┏━━

-- pv_equiv track=rewrite | github.com/anuragdogra2192/Data_structures_with_python3 | stacks/Sunset_view.py | examine_buildings_with_subset
-- ===== SOURCE A (Python) =====
-- from typing import Iterator, List
--
-- def examine_buildings_with_subset(sequence: Iterator[int])->List[int]:
--
--     SunSet_buildings=[]
--     h_idx = -1 #height index
--     i=0
--     while i<len(sequence) and h_idx<len(sequence):
--         while SunSet_buildings and SunSet_buildings[-1] <= sequence[i] and h_idx>=0:
--             SunSet_buildings.pop()
--             h_idx-=1
--
--         SunSet_buildings.append(sequence[i])
--         h_idx+=1
--         i+=1
--
--     #Return Height SunSet_buildings from East to West and len() returns the number of buildings
--     return SunSet_buildings
-- ===== SOURCE B (Python) =====
-- from typing import Iterator, List
--
-- def examine_buildings_with_subset(sequence: Iterator[int]) -> List[int]:
--     # A building sees the sunset iff it is strictly taller than every building
--     # to its east: collect the strict suffix maxima by one right-to-left pass.
--     result = []
--     best = None
--     for i in range(len(sequence) - 1, -1, -1):
--         if best is None or sequence[i] > best:
--             result.append(sequence[i])
--             best = sequence[i]
--     result.reverse()
--     return result
-- ===== Notes on version B (the rewrite author's own statement) =====
-- stated objective: simpler
-- what changed: Replaces the monotonic stack with its inner pop-while loop by a single right-to-left pass keeping a running maximum (strict suffix maxima), reversed at the end.
import Mathlib
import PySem

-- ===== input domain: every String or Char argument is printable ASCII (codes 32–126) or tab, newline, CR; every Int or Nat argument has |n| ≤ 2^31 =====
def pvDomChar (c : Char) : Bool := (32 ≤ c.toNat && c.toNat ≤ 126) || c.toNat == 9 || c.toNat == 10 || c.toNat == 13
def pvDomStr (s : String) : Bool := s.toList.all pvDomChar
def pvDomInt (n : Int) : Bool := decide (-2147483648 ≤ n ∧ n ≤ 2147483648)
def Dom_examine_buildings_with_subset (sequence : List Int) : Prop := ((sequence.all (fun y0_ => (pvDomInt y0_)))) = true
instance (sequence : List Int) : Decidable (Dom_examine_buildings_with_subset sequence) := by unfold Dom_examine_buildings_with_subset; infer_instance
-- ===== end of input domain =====

-- B replaces A's monotonic stack (pop while top ≤ current) by a single right-to-left
-- pass keeping a running maximum, reversed at the end; objective: simpler.

-- ===== PORT A =====
-- inner `while SunSet_buildings and SunSet_buildings[-1] <= sequence[i] and h_idx>=0: pop; h_idx-=1`
def pvInnerA (stack : List Int) (h_idx x : Int) : List Int × Int :=
  if stack ≠ [] ∧ stack.getLast! ≤ x ∧ 0 ≤ h_idx then
    pvInnerA stack.dropLast (h_idx - 1) x
  else (stack, h_idx)
termination_by stack.length
decreasing_by
  rename_i h
  have h1 : 0 < stack.length := List.length_pos_of_ne_nil h.1
  simp only [List.length_dropLast]
  omega

-- outer `while i<len(sequence) and h_idx<len(sequence): …`
def pvOuterA (sequence stack : List Int) (h_idx i : Int) : List Int :=
  if i < (sequence.length : Int) ∧ h_idx < (sequence.length : Int) then
    let x := (PySem.List.pyGet? sequence i).getD 0
    let p := pvInnerA stack h_idx x
    pvOuterA sequence (p.1 ++ [x]) (p.2 + 1) (i + 1)
  else stack
termination_by ((sequence.length : Int) - i).toNat
decreasing_by rename_i h; omega

def examine_buildings_with_subset (sequence : List Int) : List Int :=
  pvOuterA sequence [] (-1) 0

-- ===== PORT B =====
-- the for-loop of Source B, running over range(len-1, -1, -1), i.e. over sequence.reverse
def pvAltGo (xs : List Int) (best : Option Int) (res : List Int) : List Int :=
  match xs, best with
  | [], _ => res
  | x :: rest, none => pvAltGo rest (some x) (res ++ [x])
  | x :: rest, some b => if b < x then pvAltGo rest (some x) (res ++ [x]) else pvAltGo rest (some b) res

def examine_buildings_with_subset_alt (sequence : List Int) : List Int :=
  (pvAltGo sequence.reverse none []).reverse

-- ===== PRECONDITION & SPEC =====
def Spec_examine_buildings_with_subset (sequence : List Int) (out : List Int) : Prop := out = examine_buildings_with_subset_alt sequence
instance (sequence : List Int) (out : List Int) : Decidable (Spec_examine_buildings_with_subset sequence out) := by unfold Spec_examine_buildings_with_subset; infer_instance

-- ===== CLAIM (what is proved, stated in full; the proofs are below) =====
def Claim_equal_examine_buildings_with_subset : Prop := ∀ (sequence : List Int), Dom_examine_buildings_with_subset sequence → Spec_examine_buildings_with_subset sequence (examine_buildings_with_subset sequence)

-- ===== LEMMAS AND PROOFS =====

-- `R xs best`: the record (new strict maximum) elements of xs given current best
def pvR : List Int → Option Int → List Int
  | [], _ => []
  | x :: rest, none => x :: pvR rest (some x)
  | x :: rest, some b => if b < x then x :: pvR rest (some x) else pvR rest (some b)

lemma pvAltGo_eq (xs : List Int) (best : Option Int) (res : List Int) :
    pvAltGo xs best res = res ++ pvR xs best := by
  induction xs generalizing best res with
  | nil => simp [pvAltGo, pvR]
  | cons x rest ih =>
    cases best with
    | none => simp [pvAltGo, pvR, ih]
    | some b =>
      by_cases h : b < x <;> simp [pvAltGo, pvR, h, ih]

-- one step of A's fold, on the reversed stack (head = top)
def pvStep (acc : List Int) (x : Int) : List Int :=
  x :: acc.dropWhile (fun t => decide (t ≤ x))

-- (a::t).reverse ends in a
lemma pvGetLastBang_concat (s : List Int) (a : Int) : (s ++ [a]).getLast! = a := by
  induction s with
  | nil => rfl
  | cons b t ih =>
    cases h : t ++ [a] with
    | nil => simp at h
    | cons c cs =>
      simp only [List.cons_append, List.getLast!, h] at ih ⊢
      simpa [List.getLast] using ih

lemma pvInnerA_eq (l : List Int) (x : Int) :
    pvInnerA l.reverse ((l.length : Int) - 1) x
      = ((l.dropWhile (fun t => decide (t ≤ x))).reverse,
         ((l.dropWhile (fun t => decide (t ≤ x))).length : Int) - 1) := by
  induction l with
  | nil => rw [pvInnerA]; simp
  | cons a t ih =>
    rw [pvInnerA]
    have hlast : ((a :: t).reverse).getLast! = a := by
      rw [List.reverse_cons]; exact pvGetLastBang_concat t.reverse a
    by_cases hax : a ≤ x
    · rw [if_pos ⟨by simp, by rw [hlast]; exact hax,
        by simp only [List.length_cons]; push_cast; omega⟩]
      have h1 : ((a :: t).reverse).dropLast = t.reverse := by simp
      have h2 : ((a :: t).length : Int) - 1 - 1 = (t.length : Int) - 1 := by
        simp only [List.length_cons]; push_cast; ring
      rw [h1, h2, ih]
      simp [hax]
    · rw [if_neg (by intro h; exact hax (by rw [hlast] at h; exact h.2.1))]
      simp [hax]

lemma pvOuterA_eq (sequence : List Int) :
    ∀ (n k : Nat) (r : List Int), n = sequence.length - k → k ≤ sequence.length →
      r.length ≤ k →
      pvOuterA sequence r.reverse ((r.length : Int) - 1) (k : Int)
        = (List.foldl pvStep r (sequence.drop k)).reverse := by
  intro n
  induction n with
  | zero =>
    intro k r hn hk _
    have hkl : k = sequence.length := by omega
    rw [pvOuterA]
    have : ¬ ((k : Int) < (sequence.length : Int) ∧
        ((r.length : Int) - 1) < (sequence.length : Int)) := by
      intro h; omega
    rw [if_neg this]
    subst hkl; simp
  | succ n ih =>
    intro k r hn hk hr
    have hklt : k < sequence.length := by omega
    rw [pvOuterA]
    have hcond : (k : Int) < (sequence.length : Int) ∧
        ((r.length : Int) - 1) < (sequence.length : Int) := by constructor <;> omega
    rw [if_pos hcond]
    have hget : (PySem.List.pyGet? sequence (k : Int)).getD 0 = sequence[k] := by
      rw [PySem.List.pyGet?_natCast]
      simp [hklt]
    simp only [hget, pvInnerA_eq]
    have hdrop : sequence.drop k = sequence[k] :: sequence.drop (k + 1) :=
      List.drop_eq_getElem_cons hklt
    have hstack : (r.dropWhile (fun t => decide (t ≤ sequence[k]))).reverse ++ [sequence[k]]
        = (pvStep r sequence[k]).reverse := by
      simp [pvStep]
    have hidx : ((r.dropWhile (fun t => decide (t ≤ sequence[k]))).length : Int) - 1 + 1
        = ((pvStep r sequence[k]).length : Int) - 1 := by
      simp [pvStep]
    have hi : (k : Int) + 1 = ((k + 1 : Nat) : Int) := by push_cast; ring
    rw [hstack, hidx, hi, ih (k + 1) (pvStep r sequence[k]) (by omega) (by omega)
      (by simp only [pvStep, List.length_cons]
          have := List.length_dropWhile_le (fun t => decide (t ≤ sequence[k])) r
          omega)]
    rw [hdrop, List.foldl_cons]

lemma dropWhile_dropWhile {p q : Int → Bool} (h : ∀ t, q t = true → p t = true) :
    ∀ l : List Int, (l.dropWhile q).dropWhile p = l.dropWhile p := by
  intro l
  induction l with
  | nil => simp
  | cons a t ih =>
    by_cases hq : q a = true
    · have hp := h a hq
      simp [hq, hp, ih]
    · simp [List.dropWhile_cons, hq]

lemma foldl_step_eq_R (ys : List Int) :
    (∀ y : Int, (List.foldl pvStep [] ys).dropWhile (fun t => decide (t ≤ y))
        = pvR ys.reverse (some y))
    ∧ List.foldl pvStep [] ys = pvR ys.reverse none := by
  induction ys using List.reverseRecOn with
  | nil => simp [pvR]
  | append_singleton zs z ih =>
    have hfold : List.foldl pvStep [] (zs ++ [z]) = pvStep (List.foldl pvStep [] zs) z := by
      simp
    constructor
    · intro y
      rw [hfold]
      simp only [pvStep, List.reverse_append, List.reverse_cons]
      by_cases hzy : z ≤ y
      · have hylt : ¬ y < z := by omega
        simp only [List.dropWhile_cons, decide_eq_true_eq, hzy, if_pos]
        rw [dropWhile_dropWhile (by intro t ht; simp at ht ⊢; omega)]
        simp [pvR, hylt, ih.1 y]
      · have hylt : y < z := by omega
        simp only [List.dropWhile_cons, decide_eq_true_eq, hzy]
        simp [pvR, hylt, ih.1 z]
    · rw [hfold]
      simp only [pvStep, List.reverse_append, List.reverse_cons]
      simp [pvR, ih.1 z]

-- ===== VERDICT (by name: the statement is the Claim_ definition above) =====
theorem examine_buildings_with_subset_spec : Claim_equal_examine_buildings_with_subset := by
  intro sequence _
  unfold Spec_examine_buildings_with_subset examine_buildings_with_subset
    examine_buildings_with_subset_alt
  have h0 : pvOuterA sequence ([] : List Int).reverse ((([] : List Int).length : Int) - 1)
      ((0 : Nat) : Int) = (List.foldl pvStep [] (sequence.drop 0)).reverse :=
    pvOuterA_eq sequence sequence.length 0 [] (by omega) (by omega) (by simp)
  simp only [List.reverse_nil, List.length_nil, Nat.cast_zero, List.drop_zero] at h0
  norm_num at h0
  rw [h0, pvAltGo_eq, (foldl_step_eq_R sequence).2]
  simp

┗━━

# Problem details
Only the lines above starting with the one with "intro k r hn hk hr" and going through the one with "induction ys using List.reverseRecOn with" are to be copied, word for word and with both ends kept.

# Answer below
    intro k r hn hk hr
    have hklt : k < sequence.length := by omega
    rw [pvOuterA]
    have hcond : (k : Int) < (sequence.length : Int) ∧
        ((r.length : Int) - 1) < (sequence.length : Int) := by constructor <;> omega
    rw [if_pos hcond]
    have hget : (PySem.List.pyGet? sequence (k : Int)).getD 0 = sequence[k] := by
      rw [PySem.List.pyGet?_natCast]
      simp [hklt]
    simp only [hget, pvInnerA_eq]
    have hdrop : sequence.drop k = sequence[k] :: sequence.drop (k + 1) :=
      List.drop_eq_getElem_cons hklt
    have hstack : (r.dropWhile (fun t => decide (t ≤ sequence[k]))).reverse ++ [sequence[k]]
        = (pvStep r sequence[k]).reverse := by
      simp [pvStep]
    have hidx : ((r.dropWhile (fun t => decide (t ≤ sequence[k]))).length : Int) - 1 + 1
        = ((pvStep r sequence[k]).length : Int) - 1 := by
      simp [pvStep]
    have hi : (k : Int) + 1 = ((k + 1 : Nat) : Int) := by push_cast; ring
    rw [hstack, hidx, hi, ih (k + 1) (pvStep r sequence[k]) (by omega) (by omega)
      (by simp only [pvStep, List.length_cons]
          have := List.length_dropWhile_le (fun t => decide (t ≤ sequence[k])) r
          omega)]
    rw [hdrop, List.foldl_cons]

lemma dropWhile_dropWhile {p q : Int → Bool} (h : ∀ t, q t = true → p t = true) :
    ∀ l : List Int, (l.dropWhile q).dropWhile p = l.dropWhile p := by
  intro l
  induction l with
  | nil => simp
  | cons a t ih =>
    by_cases hq : q a = true
    · have hp := h a hq
      simp [hq, hp, ih]
    · simp [List.dropWhile_cons, hq]

lemma foldl_step_eq_R (ys : List Int) :
    (∀ y : Int, (List.foldl pvStep [] ys).dropWhile (fun t => decide (t ≤ y))
        = pvR ys.reverse (some y))
    ∧ List.foldl pvStep [] ys = pvR ys.reverse none := by
  induction ys using List.reverseRecOn with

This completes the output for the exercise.